## AIM OF THE TASK
Return the run of lines below that opens with the line containing "def Dom_normalized_outcome_py (ev" and closes with the line containing "PySem.Str.replace (PySem.Str.lower (PySem.Str.strip", keeping each one exact.

***** RECORDS PROVIDED *****

-- pv_equiv track=rewrite | github.com/Kira41/pmta | pmta_accounting_bridge.py | _normalized_outcome
-- ===== SOURCE A (Python) =====
-- from typing import List, Tuple, Dict, Any, Optional
--
-- def _event_value(ev: Dict[str, Any], *names: str) -> str:
--     aliases = {str(n or "").strip().lower().replace("_", "-") for n in names if str(n or "").strip()}
--     if not aliases:
--         return ""
--     for k, v in (ev or {}).items():
--         kk = str(k or "").strip().lower().replace("_", "-")
--         vv = str(v or "").strip()
--         if kk in aliases and vv:
--             return vv
--     for k, v in (ev or {}).items():
--         kk = str(k or "").strip().lower().replace("_", "-")
--         vv = str(v or "").strip()
--         if vv and any(a in kk for a in aliases):
--             return vv
--     return ""
--
-- def _normalized_outcome(ev: Dict[str, Any]) -> str:
--     typ = str(_event_value(ev, "type") or "").strip().lower()
--     dsn_action = str(_event_value(ev, "dsnAction", "dsn_action") or "").strip().lower()
--     dsn_status = str(_event_value(ev, "dsnStatus", "dsn_status") or "").strip().lower()
--     dsn_diag = str(_event_value(ev, "dsnDiag", "dsn_diag") or "").strip().lower()
--
--     if any(x in dsn_diag for x in ("complaint", "fbl", "feedback loop", "abuse")):
--         return "complained"
--     if typ == "d" or dsn_action == "relayed" or dsn_status.startswith("2"):
--         return "delivered"
--     if typ == "t" or dsn_action == "delayed" or dsn_status.startswith("4"):
--         return "deferred"
--     if typ == "b" or dsn_action == "failed" or dsn_status.startswith("5"):
--         return "bounced"
--     return "unknown"
-- ===== SOURCE B (Python) =====
-- from typing import Dict, Any
--
-- def _event_value(ev: Dict[str, Any], *names: str) -> str:
--     aliases = {str(n or "").strip().lower().replace("_", "-") for n in names if str(n or "").strip()}
--     if not aliases:
--         return ""
--     exact = None
--     fuzzy = None
--     for k, v in (ev or {}).items():
--         kk = str(k or "").strip().lower().replace("_", "-")
--         vv = str(v or "").strip()
--         if not vv:
--             continue
--         if exact is None and kk in aliases:
--             exact = vv
--         if fuzzy is None and any(a in kk for a in aliases):
--             fuzzy = vv
--     if exact is not None:
--         return exact
--     if fuzzy is not None:
--         return fuzzy
--     return ""
--
-- def _normalized_outcome(ev: Dict[str, Any]) -> str:
--     typ = str(_event_value(ev, "type") or "").strip().lower()
--     dsn_action = str(_event_value(ev, "dsnAction", "dsn_action") or "").strip().lower()
--     dsn_status = str(_event_value(ev, "dsnStatus", "dsn_status") or "").strip().lower()
--     dsn_diag = str(_event_value(ev, "dsnDiag", "dsn_diag") or "").strip().lower()
--
--     checks = [
--         ("complained", any(x in dsn_diag for x in ("complaint", "fbl", "feedback loop", "abuse"))),
--         ("delivered", typ == "d" or dsn_action == "relayed" or dsn_status.startswith("2")),
--         ("deferred", typ == "t" or dsn_action == "delayed" or dsn_status.startswith("4")),
--         ("bounced", typ == "b" or dsn_action == "failed" or dsn_status.startswith("5")),
--     ]
--     return next((label for label, hit in checks if hit), "unknown")
-- ===== Notes on version B (the rewrite author's own statement) =====
-- stated objective: alternative
-- what changed: _event_value now scans the dict once, carrying first exact-match and first substring-match candidates and deciding after the pass, instead of A's two full passes; the outcome cascade becomes a (label, hit) table scanned with next().
import Mathlib
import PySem

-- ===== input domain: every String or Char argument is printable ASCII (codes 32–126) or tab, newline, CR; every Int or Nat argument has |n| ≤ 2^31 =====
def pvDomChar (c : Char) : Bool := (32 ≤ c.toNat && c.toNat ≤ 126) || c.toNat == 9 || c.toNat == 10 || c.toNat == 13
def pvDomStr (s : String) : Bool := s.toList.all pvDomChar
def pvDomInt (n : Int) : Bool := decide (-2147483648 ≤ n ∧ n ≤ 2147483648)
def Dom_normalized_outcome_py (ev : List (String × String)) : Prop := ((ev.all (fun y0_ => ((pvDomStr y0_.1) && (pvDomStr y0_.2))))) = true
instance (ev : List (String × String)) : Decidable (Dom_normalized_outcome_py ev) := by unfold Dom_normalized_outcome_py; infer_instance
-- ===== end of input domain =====

-- B replaces _event_value's two passes over the dict by a single pass holding an
-- exact-match and a substring-match candidate, and _normalized_outcome's return
-- cascade by a (label, hit) table scanned with next(); objective: alternative
-- decomposition, same cost.

-- ===== PORT A =====
-- str(k or "").strip().lower().replace("_", "-")  (identical line in both Pythons)
def pvNormKey (s : String) : String :=
  PySem.Str.replace (PySem.Str.lower (PySem.Str.strip s)) "_" "-"

-- {str(n or "").strip().lower().replace("_", "-") for n in names if str(n or "").strip()}
def pvAliases (names : List String) : PySem.Set String :=
  names.foldl
    (fun acc n => if PySem.Str.strip n ≠ "" then PySem.Set.add acc (pvNormKey n) else acc)
    PySem.Set.empty

-- first loop of A's _event_value: exact alias match, returning vv (some = return)
def pvLoop1 (aliases : PySem.Set String) : List (String × String) → Option String
  | [] => none
  | (k, v) :: rest =>
    let kk := pvNormKey k
    let vv := PySem.Str.strip v
    if PySem.Set.contains aliases kk && vv != "" then some vv
    else pvLoop1 aliases rest

-- second loop of A's _event_value: alias as substring of the key
def pvLoop2 (aliases : PySem.Set String) : List (String × String) → Option String
  | [] => none
  | (k, v) :: rest =>
    let kk := pvNormKey k
    let vv := PySem.Str.strip v
    if vv != "" && aliases.any (fun a => PySem.Str.isIn a kk) then some vv
    else pvLoop2 aliases rest

def pvEventValue (ev : List (String × String)) (names : List String) : String :=
  let aliases := pvAliases names
  if aliases.isEmpty then ""
  else
    match pvLoop1 aliases ev with
    | some vv => vv
    | none =>
      match pvLoop2 aliases ev with
      | some vv => vv
      | none => ""

def normalized_outcome_py (ev : List (String × String)) : String :=
  let typ := PySem.Str.lower (PySem.Str.strip (pvEventValue ev ["type"]))
  let dsnAction := PySem.Str.lower (PySem.Str.strip (pvEventValue ev ["dsnAction", "dsn_action"]))
  let dsnStatus := PySem.Str.lower (PySem.Str.strip (pvEventValue ev ["dsnStatus", "dsn_status"]))
  let dsnDiag := PySem.Str.lower (PySem.Str.strip (pvEventValue ev ["dsnDiag", "dsn_diag"]))
  if ["complaint", "fbl", "feedback loop", "abuse"].any (fun x => PySem.Str.isIn x dsnDiag) then
    "complained"
  else if typ == "d" || dsnAction == "relayed" || PySem.Str.startswith dsnStatus "2" then
    "delivered"
  else if typ == "t" || dsnAction == "delayed" || PySem.Str.startswith dsnStatus "4" then
    "deferred"
  else if typ == "b" || dsnAction == "failed" || PySem.Str.startswith dsnStatus "5" then
    "bounced"
  else "unknown"

-- ===== PORT B =====
-- single pass of B's _event_value: loop body, then the fold over the dict;
-- state = (exact, fuzzy) candidates
def pvStep (aliases : PySem.Set String) (st : Option String × Option String)
    (kv : String × String) : Option String × Option String :=
  let kk := pvNormKey kv.1
  let vv := PySem.Str.strip kv.2
  if vv == "" then st
  else
    (if st.1.isNone && PySem.Set.contains aliases kk then some vv else st.1,
     if st.2.isNone && aliases.any (fun a => PySem.Str.isIn a kk) then some vv else st.2)

def pvScan (aliases : PySem.Set String) (ev : List (String × String)) :
    Option String × Option String :=
  ev.foldl (pvStep aliases) (none, none)

def pvEventValueAlt (ev : List (String × String)) (names : List String) : String :=
  let aliases := pvAliases names
  if aliases.isEmpty then ""
  else
    let st := pvScan aliases ev
    match st.1 with
    | some e => e
    | none =>
      match st.2 with
      | some f => f
      | none => ""

def normalized_outcome_py_alt (ev : List (String × String)) : String :=
  let typ := PySem.Str.lower (PySem.Str.strip (pvEventValueAlt ev ["type"]))
  let dsnAction := PySem.Str.lower (PySem.Str.strip (pvEventValueAlt ev ["dsnAction", "dsn_action"]))
  let dsnStatus := PySem.Str.lower (PySem.Str.strip (pvEventValueAlt ev ["dsnStatus", "dsn_status"]))
  let dsnDiag := PySem.Str.lower (PySem.Str.strip (pvEventValueAlt ev ["dsnDiag", "dsn_diag"]))
  let checks : List (String × Bool) :=
    [("complained", ["complaint", "fbl", "feedback loop", "abuse"].any (fun x => PySem.Str.isIn x dsnDiag)),
     ("delivered", typ == "d" || dsnAction == "relayed" || PySem.Str.startswith dsnStatus "2"),
     ("deferred", typ == "t" || dsnAction == "delayed" || PySem.Str.startswith dsnStatus "4"),
     ("bounced", typ == "b" || dsnAction == "failed" || PySem.Str.startswith dsnStatus "5")]
  match checks.find? (fun c => c.2) with
  | some c => c.1
  | none => "unknown"

-- ===== PRECONDITION & SPEC =====
def Spec_normalized_outcome_py (ev : List (String × String)) (out : String) : Prop := out = normalized_outcome_py_alt ev
instance (ev : List (String × String)) (out : String) : Decidable (Spec_normalized_outcome_py ev out) := by unfold Spec_normalized_outcome_py; infer_instance

-- ===== CLAIM (what is proved, stated in full; the proofs are below) =====
def Claim_equal_normalized_outcome_py : Prop := ∀ (ev : List (String × String)), Dom_normalized_outcome_py ev → Spec_normalized_outcome_py ev (normalized_outcome_py ev)

-- ===== LEMMAS AND PROOFS =====

-- the fold's two slots are the two loops' first hits, kept from any starting state
lemma pvScan_foldl (aliases : PySem.Set String) :
    ∀ (ev : List (String × String)) (e f : Option String),
      ev.foldl (pvStep aliases) (e, f)
      = (e.orElse (fun _ => pvLoop1 aliases ev), f.orElse (fun _ => pvLoop2 aliases ev)) := by
  intro ev
  induction ev with
  | nil => intro e f; cases e <;> cases f <;> rfl
  | cons kv rest ih =>
    intro e f
    obtain ⟨k, v⟩ := kv
    rw [List.foldl_cons]
    by_cases hv : (PySem.Str.strip v == "") = true
    · have hv' : PySem.Str.strip v = "" := by simpa using hv
      have hs : pvStep aliases (e, f) (k, v) = (e, f) := by simp [pvStep, hv]
      have h1 : pvLoop1 aliases ((k, v) :: rest) = pvLoop1 aliases rest := by
        simp [pvLoop1, hv']
      have h2 : pvLoop2 aliases ((k, v) :: rest) = pvLoop2 aliases rest := by
        simp [pvLoop2, hv']
      rw [hs, ih, h1, h2]
    · have hv' : ¬ PySem.Str.strip v = "" := by simpa using hv
      have hs : pvStep aliases (e, f) (k, v) =
          ((if e.isNone && PySem.Set.contains aliases (pvNormKey k) then
              some (PySem.Str.strip v) else e),
           (if f.isNone && aliases.any (fun a => PySem.Str.isIn a (pvNormKey k)) then
              some (PySem.Str.strip v) else f)) := by
        simp [pvStep, hv]
      rw [hs, ih]
      cases e <;> cases f <;>
        simp [pvLoop1, pvLoop2, hv', Option.orElse] <;>
        split_ifs <;> simp_all

lemma pvEventValueAlt_eq (ev : List (String × String)) (names : List String) :
    pvEventValueAlt ev names = pvEventValue ev names := by
  unfold pvEventValueAlt pvEventValue pvScan
  simp only [pvScan_foldl]
  rfl

lemma pvChain (b1 b2 b3 b4 : Bool) :
    (match List.find? (fun c => c.2)
        [("complained", b1), ("delivered", b2), ("deferred", b3), ("bounced", b4)] with
     | some c => c.1
     | none => "unknown")
    = if b1 then "complained"
      else if b2 then "delivered"
      else if b3 then "deferred"
      else if b4 then "bounced"
      else "unknown" := by
  cases b1 <;> cases b2 <;> cases b3 <;> cases b4 <;> rfl

-- ===== VERDICT (by name: the statement is the Claim_ definition above) =====
theorem normalized_outcome_py_spec : Claim_equal_normalized_outcome_py := by
  intro ev _
  unfold Spec_normalized_outcome_py normalized_outcome_py normalized_outcome_py_alt
  simp only [pvEventValueAlt_eq, pvChain]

*****

## SOLVED PROBLEM
def Dom_normalized_outcome_py (ev : List (String × String)) : Prop := ((ev.all (fun y0_ => ((pvDomStr y0_.1) && (pvDomStr y0_.2))))) = true
instance (ev : List (String × String)) : Decidable (Dom_normalized_outcome_py ev) := by unfold Dom_normalized_outcome_py; infer_instance
-- ===== end of input domain =====

-- B replaces _event_value's two passes over the dict by a single pass holding an
-- exact-match and a substring-match candidate, and _normalized_outcome's return
-- cascade by a (label, hit) table scanned with next(); objective: alternative
-- decomposition, same cost.

-- ===== PORT A =====
-- str(k or "").strip().lower().replace("_", "-")  (identical line in both Pythons)
def pvNormKey (s : String) : String :=
  PySem.Str.replace (PySem.Str.lower (PySem.Str.strip s)) "_" "-"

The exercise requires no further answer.